In the first reporting period basic experiments were carried out in order to determine the heat distribution and other characteristic process data that are necessary for the design of the internally cooled tool. Simulations and bench top tests with internal cooling structures in cutting tools increase the process understanding and support the design of the cooling structures. Based on the process conditions determined in the basic experiments, CFD and FEM simulations of the cooling process were undertaken. Several manufacturing options and procedures and their advantages and disadvantages were identified and discussed. Based on an Artificial Neural Network (ANN), the control system structure was developed. First bench top tests with the self-learning algorithm demonstrated an excellent concurrence between predicted and measured temperatures, the deviation is better than 4°C for tool temperatures higher than 172°C with only 69 data entries used for training.

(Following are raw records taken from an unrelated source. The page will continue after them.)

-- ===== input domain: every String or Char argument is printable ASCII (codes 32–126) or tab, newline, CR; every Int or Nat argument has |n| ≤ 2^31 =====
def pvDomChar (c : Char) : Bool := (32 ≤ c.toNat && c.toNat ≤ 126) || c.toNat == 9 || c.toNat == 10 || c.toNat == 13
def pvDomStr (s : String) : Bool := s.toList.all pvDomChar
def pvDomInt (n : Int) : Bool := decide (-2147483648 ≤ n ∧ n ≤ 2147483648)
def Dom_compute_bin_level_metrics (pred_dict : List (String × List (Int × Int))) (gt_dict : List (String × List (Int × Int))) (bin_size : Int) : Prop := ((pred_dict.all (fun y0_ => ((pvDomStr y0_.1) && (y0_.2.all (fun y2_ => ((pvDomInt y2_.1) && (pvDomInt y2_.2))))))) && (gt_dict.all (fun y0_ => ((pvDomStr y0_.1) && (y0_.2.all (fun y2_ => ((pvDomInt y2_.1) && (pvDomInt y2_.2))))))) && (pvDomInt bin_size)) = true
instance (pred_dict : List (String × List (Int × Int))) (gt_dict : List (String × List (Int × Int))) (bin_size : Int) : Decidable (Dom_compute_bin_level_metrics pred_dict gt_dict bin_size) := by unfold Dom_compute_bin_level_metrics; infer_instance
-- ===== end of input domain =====

-- B replaces A's per-bin scan of every interval by per-interval bin-index ranges
-- (floor-division arithmetic) collected into sets, with set algebra giving the four
-- counts; objective: alternative (a genuinely different traversal of the same data).

-- ===== PORT A =====
def pv_intervals_overlap (start1 end1 start2 end2 : Int) : Bool :=
  decide (start1 < end2) && decide (start2 < end1)

def pv_is_bin_covered (bin_start bin_end : Int) (intervals : List (Int × Int)) : Bool :=
  intervals.any (fun p => pv_intervals_overlap p.1 p.2 bin_start bin_end)

def pv_bin_step (bin_size region_end : Int) (pred_intervals gt_intervals : List (Int × Int))
    (acc : Int × Int × Int × Int) (b : Int) : Int × Int × Int × Int :=
  let bin_end := min (b + bin_size) region_end
  let pred_label : Int := if pv_is_bin_covered b bin_end pred_intervals then 1 else 0
  let gt_label : Int := if pv_is_bin_covered b bin_end gt_intervals then 1 else 0
  if pred_label = 1 ∧ gt_label = 1 then (acc.1 + 1, acc.2.1, acc.2.2.1, acc.2.2.2)
  else if pred_label = 1 ∧ gt_label = 0 then (acc.1, acc.2.1 + 1, acc.2.2.1, acc.2.2.2)
  else if pred_label = 0 ∧ gt_label = 1 then (acc.1, acc.2.1, acc.2.2.1, acc.2.2.2 + 1)
  else (acc.1, acc.2.1, acc.2.2.1 + 1, acc.2.2.2)
lemma str_A : ("A" : String) = String.ofList ['A'] := by decide
lemma str_C : ("C" : String) = String.ofList ['C'] := by decide
lemma str_G : ("G" : String) = String.ofList ['G'] := by decide
lemma str_T : ("T" : String) = String.ofList ['T'] := by decide
lemma str_N : ("N" : String) = String.ofList ['N'] := by decide
lemma str_dash : ("-" : String) = String.ofList ['-'] := by decide

lemma getD_A (c : Char) :
    pvCompA.getD (String.ofList [c]) "-" = String.ofList [cCh c] := by
  by_cases h1 : c = 'A'
  · subst h1; decide
  by_cases h2 : c = 'C'
  · subst h2; decide
  by_cases h3 : c = 'G'
  · subst h3; decide
  by_cases h4 : c = 'T'
  · subst h4; decide
  by_cases h5 : c = 'N'
  · subst h5; decide
  unfold pvCompA cCh
  simp only [PySem.Dict.getD, PySem.Dict.get?_mk_cons, str_A, str_C, str_G, str_T, str_N,
    str_dash, single_beq]
  rw [beq_eq_false_iff_ne.mpr (Ne.symm h1), beq_eq_false_iff_ne.mpr (Ne.symm h2),
    beq_eq_false_iff_ne.mpr (Ne.symm h3), beq_eq_false_iff_ne.mpr (Ne.symm h4),
    beq_eq_false_iff_ne.mpr (Ne.symm h5)]
  simp [PySem.Dict.get?, h1, h2, h3, h4, h5]

lemma getD_B (c : Char) (h : vCh c = true) :
    pvCompB.getD (String.ofList [c]) "-" = String.ofList [cCh c] := by
  by_cases h1 : c = 'A'
  · subst h1; decide
  by_cases h2 : c = 'C'
  · subst h2; decide
  by_cases h3 : c = 'G'
  · subst h3; decide
  by_cases h4 : c = 'T'
  · subst h4; decide
  exfalso
  unfold vCh at h
  simp [h1, h2, h3, h4] at h

lemma contains_B (c : Char) : pvCompB.contains (String.ofList [c]) = vCh c := by
  by_cases h1 : c = 'A'
  · subst h1; decide
  by_cases h2 : c = 'C'
  · subst h2; decide
  by_cases h3 : c = 'G'
  · subst h3; decide
  by_cases h4 : c = 'T'
  · subst h4; decide
  unfold pvCompB vCh
  simp only [PySem.Dict.contains_mk, List.any_cons, List.any_nil, str_A, str_C, str_G, str_T,
    single_beq]
  rw [beq_eq_false_iff_ne.mpr (Ne.symm h1), beq_eq_false_iff_ne.mpr (Ne.symm h2),
    beq_eq_false_iff_ne.mpr (Ne.symm h3), beq_eq_false_iff_ne.mpr (Ne.symm h4)]
  simp [h1, h2, h3, h4]

lemma single_infix (c : Char) (l : List Char) : [c] <:+: l ↔ c ∈ l := by
  constructor
  · intro h; exact h.subset (List.mem_singleton_self c)
  · intro h
    obtain ⟨s, t, rfl⟩ := List.append_of_mem h
    exact ⟨s, t, by simp⟩

lemma isIn_single (c : Char) : PySem.Str.isIn (String.ofList [c]) "ACGT" = vCh c := by
  have hiff : PySem.Str.isIn (String.ofList [c]) "ACGT" = true ↔ c ∈ ['A', 'C', 'G', 'T'] := by
    rw [PySem.Str.isIn_iff_infix, String.toList_ofList,
      show ("ACGT" : String).toList = ['A', 'C', 'G', 'T'] from by decide, single_infix]
  by_cases hm : c ∈ ['A', 'C', 'G', 'T']
  · rw [hiff.mpr hm]
    simp at hm
    unfold vCh
    rcases hm with h | h | h | h <;> simp [h]
  · have hfalse : PySem.Str.isIn (String.ofList [c]) "ACGT" = false := by
      cases hx : PySem.Str.isIn (String.ofList [c]) "ACGT"
      · rfl
      · exact absurd (hiff.mp hx) hm
    rw [hfalse]
    symm
    unfold vCh
    simp at hm
    simp [hm]

lemma rc_toList (s : String) :
    (reverse_complement s).toList = (s.toList.map cCh).reverse := by
  unfold reverse_complement
  rw [PySem.Str.toList_join]
  simp only [getD_A]
  rw [show ("" : String).toList = [] from rfl]
  rw [List.map_reverse, List.map_map]
  rw [show (String.toList ∘ fun n => String.ofList [cCh n]) = (fun n => [n]) ∘ cCh from
    funext fun n => by simp]
  rw [← List.map_map, ← List.map_reverse, PySem.Chars.join_nil_singletons]

lemma slice_map (w : List Char) (f : Char → Char) (a b : Int) :
    PySem.List.slice (w.map f) (some a) (some b) = (PySem.List.slice w (some a) (some b)).map f := by
  simp [PySem.List.slice, PySem.List.clampIdx, List.map_drop, List.map_take]

lemma slice_prefix (u L : List Char) (hp : u <+: L) (a b : Int)
    (ha : 0 ≤ a) (hb : 0 ≤ b) (hbl : b ≤ (u.length : Int)) :
    PySem.List.slice L (some a) (some b) = PySem.List.slice u (some a) (some b) := by
  rw [PySem.List.slice_toNat _ ha hb, PySem.List.slice_toNat _ ha hb]
  obtain ⟨t, rfl⟩ := hp
  by_cases hab : a.toNat ≤ b.toNat
  · have hau : a.toNat ≤ u.length := le_trans hab (by omega)
    rw [List.drop_append_of_le_length hau]
    rw [List.take_append_of_le_length (by simp; omega)]
  · have : b.toNat - a.toNat = 0 := by omega
    simp [this]

lemma canonL_all (l : List Char) : (canonL l).all vCh = l.all vCh := by
  unfold canonL
  split_ifs with h
  · rw [List.all_reverse, List.all_map]
    rw [show vCh ∘ cCh = vCh from funext fun c => vCh_cCh c]
  · rfl

lemma pyRange_nil (a b : Int) (h : b ≤ a) : PySem.List.pyRange a b 1 = [] := by
  rw [PySem.List.pyRange_one]
  rw [Int.toNat_of_nonpos (by omega)]
  rfl

lemma pyRange_singleton (m : Int) : PySem.List.pyRange m (m + 1) 1 = [m] := by
  rw [PySem.List.pyRange_one]
  norm_num

lemma badAcc_nil : badAcc [] = -1 := rfl

lemma badAcc_append (w : List Char) (c : Char) :
    badAcc (w ++ [c]) = if !(vCh c) then (w.length : Int) else badAcc w := by
  unfold badAcc
  rw [PySem.List.enumerate_append, List.foldl_append]
  have : PySem.List.enumerate [c] (0 + (w.length : Int)) = [((0 + (w.length : Int)), c)] := by
    simp [PySem.List.enumerate]
  rw [this]
  simp
-- ===== PORT B =====
-- B-side helpers: the four literal patterns of the regex alternation (in order) and the inserted prefix
def pvP1 : List Char := "Technical_Lead__r.".toList
def pvP2 : List Char := "FY_16_Owner_Team__c".toList
def pvP3 : List Char := "Owner.UserRole.Name".toList
def pvP4 : List Char := "Owner.Name".toList
def pvPrefix : List Char := "Opportunity__r.".toList

-- exact semantics of Source B's `_OPP_FIELD_RE.sub(lambda m: "Opportunity__r." + m.group(0), s)`:
-- one left-to-right scan; at each position the alternation tries the four literals in order,
-- on a match emits the prefix plus the matched literal and resumes after it, else copies the char.
def pvScan : List Char → List Char
  | [] => []
  | c :: t =>
    if pvP1.isPrefixOf (c :: t) then pvPrefix ++ pvP1 ++ pvScan (List.drop pvP1.length (c :: t))
    else if pvP2.isPrefixOf (c :: t) then pvPrefix ++ pvP2 ++ pvScan (List.drop pvP2.length (c :: t))
    else if pvP3.isPrefixOf (c :: t) then pvPrefix ++ pvP3 ++ pvScan (List.drop pvP3.length (c :: t))
    else if pvP4.isPrefixOf (c :: t) then pvPrefix ++ pvP4 ++ pvScan (List.drop pvP4.length (c :: t))
    else c :: pvScan t
termination_by l => l.length
decreasing_by
  all_goals simp [List.length_drop, pvP1, pvP2, pvP3, pvP4]

def opp_filter_for_child_py_alt (soql_filter : String) : String :=
  String.ofList (pvScan soql_filter.toList)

The first tool prototypes have been manufactured and will be applied in first tests under laboratory conditions for further optimisation. Three groups of materials have been identified to be used for the cutting tests and will be used to test the efficiency of the system in case studies later in the project: AlSi7 as a widely used material in the automotive industry, TiAl6V4 (the machining of which depends very much on efficient cooling) as a representative of applications for the automotive and aerospace sector and steel 38MnV as a common material in mechanical engineering.